The problem? Comparing two suffixes costs $O (n)$ in the worst case, and sorting $n$ items with comparison sort is $O (n \log n)$ comparisons, so naive construction is $O (n^{2} \log n)$ . For $n = 10^{5}$ that is roughly $10^{11.7}$ character comparisons -- way too slow.

We need a way to sort suffixes where each comparison is $O (1)$ , not $O (n)$ .

Sort suffixes by doubling -- first by 1 character, then 2, then 4, ... -- using the previous round's ranks to compare in $O (1)$ , giving $O (n \log n)$ total.

Here is the idea built from scratch:

Round 0. Rank every suffix by its first character alone. This is just sorting single characters -- $O (n)$ via counting sort, or $O (n \log n)$ via comparison sort.
Round 1. Now sort by the first 2 characters. But we already know the rank of every suffix by its first character. So the first-2-character key for suffix $i$ is the pair $(rank [i], rank [i + 1])$ . Comparing two pairs of integers is $O (1)$ .
Round 2. Sort by the first 4 characters. The key for suffix $i$ is $(rank [i], rank [i + 2])$ -- the rank of the first-2 block and the rank of the second-2 block (which starts at $i + 2$ ). Again $O (1)$ per comparison.
General round $k$ . Sort by the first $2^{k}$ characters using the pair $(rank [i], rank [i + 2^{k - 1}])$ . Each round is one sort of $n$ items with $O (1)$ comparisons.
Termination. After $⌈ \log_{2} n ⌉$ rounds the prefix length exceeds $n$ , so we are sorting by the full suffix.
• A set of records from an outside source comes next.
-- pv_equiv track=rewrite | github.com/bmarcote/evn_postprocess | evn_postprocess/environment.py | extract_tail_standardplots_output
-- ===== SOURCE A (Python) =====
-- def extract_tail_standardplots_output(stdplt_output):
--     """Given a full log output from standardplots, it returns only the last bits that contain
--     the information provided by the "r" command.
--     """
--     last_lines = []
--     for a_line in stdplt_output.split('\n')[::-1]:
--         # All "r" output lines always start with those messages
--         # (listTimeRage: , listSources: , listAntennas: , listFreqs: ):
--         if 'list' in a_line:
--             last_lines.append(f"# {a_line}")
--         elif 'ms: Current' in a_line:
--             # We are already done for this output
--             break
--     last_lines.append('\n')
--
--     return '\n'.join(last_lines[::-1])
-- ===== SOURCE B (Python) =====
-- def extract_tail_standardplots_output(stdplt_output):
--     """Forward single pass: collect 'list' lines, reset on 'ms: Current'."""
--     acc = []
--     for a_line in stdplt_output.split('\n'):
--         if 'list' in a_line:
--             acc.append(f"# {a_line}")
--         elif 'ms: Current' in a_line:
--             acc = []
--     return '\n'.join(['\n'] + acc)
-- ===== Notes on version B (the rewrite author's own statement) =====
-- stated objective: simpler
-- what changed: Replaced the reverse scan with break plus two list reversals by a single forward pass that resets the accumulator whenever a terminator line is seen, so no reversal is needed.
import Mathlib
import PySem

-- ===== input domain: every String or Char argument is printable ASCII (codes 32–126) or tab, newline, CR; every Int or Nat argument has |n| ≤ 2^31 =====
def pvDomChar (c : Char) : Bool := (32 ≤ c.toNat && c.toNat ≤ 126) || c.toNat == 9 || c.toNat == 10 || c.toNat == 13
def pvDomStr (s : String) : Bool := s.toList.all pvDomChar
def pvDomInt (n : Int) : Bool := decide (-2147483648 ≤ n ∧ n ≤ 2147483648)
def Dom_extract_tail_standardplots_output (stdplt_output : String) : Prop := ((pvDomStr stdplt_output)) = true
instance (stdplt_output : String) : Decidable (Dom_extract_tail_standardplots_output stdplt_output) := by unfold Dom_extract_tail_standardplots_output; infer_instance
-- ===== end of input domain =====

-- B replaces A's reverse scan with break (and two reversals) by one forward pass that
-- resets the accumulator at each terminator line; objective: simpler.

-- ===== PORT A =====
-- the for-loop over the reversed lines, with break ('ms: Current' branch returns acc)
def pvA_loop : List String → List String → List String
  | acc, [] => acc
  | acc, l :: rest =>
      if PySem.Str.isIn "list" l then pvA_loop (acc ++ ["# " ++ l]) rest
      else if PySem.Str.isIn "ms: Current" l then acc
      else pvA_loop acc rest

def extract_tail_standardplots_output (stdplt_output : String) : String :=
  let lines := (PySem.Str.split? stdplt_output "\n").getD []
  let last_lines := pvA_loop [] ((PySem.List.slice? lines none none (-1)).getD [])
  PySem.Str.join "\n" ((PySem.List.slice? (last_lines ++ ["\n"]) none none (-1)).getD [])

-- ===== PORT B =====
def pvB_step (acc : List String) (l : String) : List String :=
  if PySem.Str.isIn "list" l then acc ++ ["# " ++ l]
  else if PySem.Str.isIn "ms: Current" l then []
  else acc

def extract_tail_standardplots_output_alt (stdplt_output : String) : String :=
  PySem.Str.join "\n" ("\n" :: ((PySem.Str.split? stdplt_output "\n").getD []).foldl pvB_step [])

-- ===== PRECONDITION & SPEC =====
def Spec_extract_tail_standardplots_output (stdplt_output : String) (out : String) : Prop := out = extract_tail_standardplots_output_alt stdplt_output
instance (stdplt_output : String) (out : String) : Decidable (Spec_extract_tail_standardplots_output stdplt_output out) := by unfold Spec_extract_tail_standardplots_output; infer_instance

-- ===== CLAIM (what is proved, stated in full; the proofs are below) =====
def Claim_equal_extract_tail_standardplots_output : Prop := ∀ (stdplt_output : String), Dom_extract_tail_standardplots_output stdplt_output → Spec_extract_tail_standardplots_output stdplt_output (extract_tail_standardplots_output stdplt_output)

-- ===== LEMMAS AND PROOFS =====
theorem pvA_loop_acc (R : List String) : ∀ acc, pvA_loop acc R = acc ++ pvA_loop [] R := by
  induction R with
  | nil => intro acc; simp [pvA_loop]
  | cons l rest ih =>
      intro acc
      simp only [pvA_loop]
      split_ifs
      · rw [ih, show ([] ++ ["# " ++ l] : List String) = ["# " ++ l] from rfl, ih ["# " ++ l]]; simp
      · simp
      · exact ih acc

theorem pvA_loop_rev (R : List String) :
    (pvA_loop [] R).reverse = R.reverse.foldl pvB_step [] := by
  induction R with
  | nil => simp [pvA_loop]
  | cons l rest ih =>
      simp only [pvA_loop, List.reverse_cons, List.foldl_append, List.foldl_cons,
        List.foldl_nil, pvB_step]
      split_ifs with h1 h2
      · rw [pvA_loop_acc]; simp [ih]
      · simp
      · exact ih

-- ===== VERDICT (by name: the statement is the Claim_ definition above) =====
theorem extract_tail_standardplots_output_spec : Claim_equal_extract_tail_standardplots_output := by
  intro s _
  show _ = _
  unfold extract_tail_standardplots_output extract_tail_standardplots_output_alt
  simp only [PySem.List.slice?_none_none_neg_one, Option.getD_some, List.reverse_append,
    List.reverse_singleton, List.singleton_append]
  rw [pvA_loop_rev, List.reverse_reverse]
Total: $O (\log n)$ rounds $\times$ $O (n \log n)$ sort $= O (n \log^{2} n)$ , or $O (n \log n)$ if each round uses radix sort on pairs.
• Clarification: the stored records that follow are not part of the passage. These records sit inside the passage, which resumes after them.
-- the tails agree: subset + equality + extras loop  =  one pass over the span [lo, hi]
lemma pv_tail (e notes : List Int) (lo hi : Int)
    (hs0 : (PySem.List.pyGet? (PySem.List.sorted e (fun x => x) false) 0).getD 0 = lo)
    (hs1 : (PySem.List.pyGet? (PySem.List.sorted e (fun x => x) false) (-1)).getD 0 = hi)
    (hloe : lo ∈ e) (hhie : hi ∈ e) (hbd : ∀ x ∈ e, lo ≤ x ∧ x ≤ hi) (hlt : lo < hi) :
    (if ¬ (PySem.Set.issubset e notes) then false
     else if PySem.Set.equal notes e then true
     else
       if (PySem.Set.diff notes e).any (fun n =>
            if (PySem.List.pyGet? (PySem.List.sorted e (fun x => x) false) 0).getD 0
                 < (PySem.List.pyGet? (PySem.List.sorted e (fun x => x) false) (-1)).getD 0
            then decide ((PySem.List.pyGet? (PySem.List.sorted e (fun x => x) false) 0).getD 0 < n
                 ∧ n < (PySem.List.pyGet? (PySem.List.sorted e (fun x => x) false) (-1)).getD 0)
            else decide (n > (PySem.List.pyGet? (PySem.List.sorted e (fun x => x) false) 0).getD 0
                 ∨ n < (PySem.List.pyGet? (PySem.List.sorted e (fun x => x) false) (-1)).getD 0))
       then false else true)
    = (PySem.List.pyRange lo (hi + 1) 1).all (fun pc =>
        if decide (pc ∈ e) then decide (pc ∈ notes) else !(decide (pc ∈ notes))) := by
  rw [hs0, hs1]
  simp only [if_pos hlt]
  by_cases hsub : PySem.Set.issubset e notes = true
  · have hsub' := (PySem.Set.issubset_iff e notes).mp hsub
    rw [if_neg (not_not_intro hsub)]
    by_cases heq : PySem.Set.equal notes e = true
    · rw [if_pos heq]
      have hmem := (PySem.Set.equal_iff notes e).mp heq
      symm
      rw [List.all_eq_true]
      intro pc hpc
      by_cases hpe : pc ∈ e
      · simp [hpe, hsub' pc hpe]
      · have hn : pc ∉ notes := fun hn => hpe ((hmem pc).mp hn)
        simp [hpe, hn]
    · rw [if_neg heq]
      rw [Bool.eq_iff_iff]
      constructor
      · intro h
        have hany : ¬ ((PySem.Set.diff notes e).any
            (fun n => decide (lo < n ∧ n < hi)) = true) := by
          intro ha
          rw [if_pos ha] at h
          exact absurd h (by simp)
        simp only [List.any_eq_true, PySem.Set.mem_diff, decide_eq_true_eq] at hany
        push_neg at hany
        rw [List.all_eq_true]
        intro pc hpc
        have hrange := (PySem.List.mem_pyRange_one).mp hpc
        by_cases hpe : pc ∈ e
        · simp [hpe, hsub' pc hpe]
        · have hn : pc ∉ notes := by
            intro hnn
            have hlo : lo < pc := lt_of_le_of_ne hrange.1 (fun hx => hpe (hx ▸ hloe))
            have hhi : pc < hi := lt_of_le_of_ne (by omega) (fun hx => hpe (hx ▸ hhie))
            have := hany pc ⟨hnn, hpe⟩ hlo; omega
          simp [hpe, hn]
      · intro h
        rw [List.all_eq_true] at h
        have hany : ((PySem.Set.diff notes e).any
            (fun n => decide (lo < n ∧ n < hi))) = false := by
          rw [Bool.eq_false_iff]
          intro ha
          simp only [List.any_eq_true, PySem.Set.mem_diff, decide_eq_true_eq] at ha
          obtain ⟨n, ⟨hnn, hne⟩, hlon, hnhi⟩ := ha
          have hm : n ∈ PySem.List.pyRange lo (hi + 1) 1 :=
            (PySem.List.mem_pyRange_one).mpr ⟨le_of_lt hlon, by omega⟩
          have := h n hm
          simp [hne, hnn] at this
        rw [hany]
        simp
  · rw [if_pos hsub]
    symm
    rw [Bool.eq_false_iff]
    intro hall
    apply hsub
    rw [PySem.Set.issubset_iff]
    intro x hx
    rw [List.all_eq_true] at hall
    have hm : x ∈ PySem.List.pyRange lo (hi + 1) 1 := by
      have := hbd x hx
      exact (PySem.List.mem_pyRange_one).mpr ⟨this.1, by omega⟩
    have := hall x hm
    simpa [hx] using this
Once the suffix array is built, the LCP array (longest common prefix between each pair of adjacent sorted suffixes) solves "longest repeated substring" in $O (n)$ via Kasai's algorithm, which exploits the identity $lcp [i] \geq lcp [i - 1] - 1$ when traversing in text order.

Visual Walkthrough

String: "banana$" ( $n = 7$ , $ is a sentinel smaller than all letters.)

All suffixes:

  i=0: banana$
  i=1: anana$
  i=2: nana$
  i=3: ana$
  i=4: na$
  i=5: a$
  i=6: $

Round k=0 -- rank by first 1 character:

  char:  b   a   n   a   n   a   $
  rank: [1,  0,  2,  0,  2,  0, -1]
        ($ mapped to -1, a=0, b=1, n=2)

Round k=1 -- rank by first 2 characters, key = (rank[i], rank[i+1]):

  i : pair            meaning
  0 : (1, 0)          "ba"
  1 : (0, 2)          "an"
  2 : (2, 0)          "na"
  3 : (0, 2)          "an"
  4 : (2, 0)          "na"
  5 : (0,-1)          "a$"
  6 : (-1,*)          "$"   (* = out-of-bounds -> -inf)

  Sort pairs -> re-rank:
  rank: [3,  2,  4,  2,  4,  1,  0]
         b   a   n   a   n   a   $

Suffixes 1 and 3 share rank 2 (both start with "an"), and suffixes 2 and 4 share rank 4 (both start with "na"). Ties remain -- we need more rounds.

Round k=2 -- rank by first 4 characters, key = (rank[i], rank[i+2]):

  i : pair            meaning
  0 : (3, 4)          "bana"
  1 : (2, 2)          "anan"
  2 : (4, 4)          "nana"
  3 : (2, 1)          "ana$"
  4 : (4, 0)          "na$"
  5 : (1, *)          "a$"
  6 : (0, *)          "$"

  Sort pairs in ascending order, then re-rank:
  rank: [4,  3,  6,  2,  5,  1,  0]
         b   a   n   a   n   a   $

Every pair above is distinct (the second component breaks the round-1 ties on "an" and "na"), so each suffix gets a unique rank. We can stop -- once all $n$ ranks are distinct, the sort is complete.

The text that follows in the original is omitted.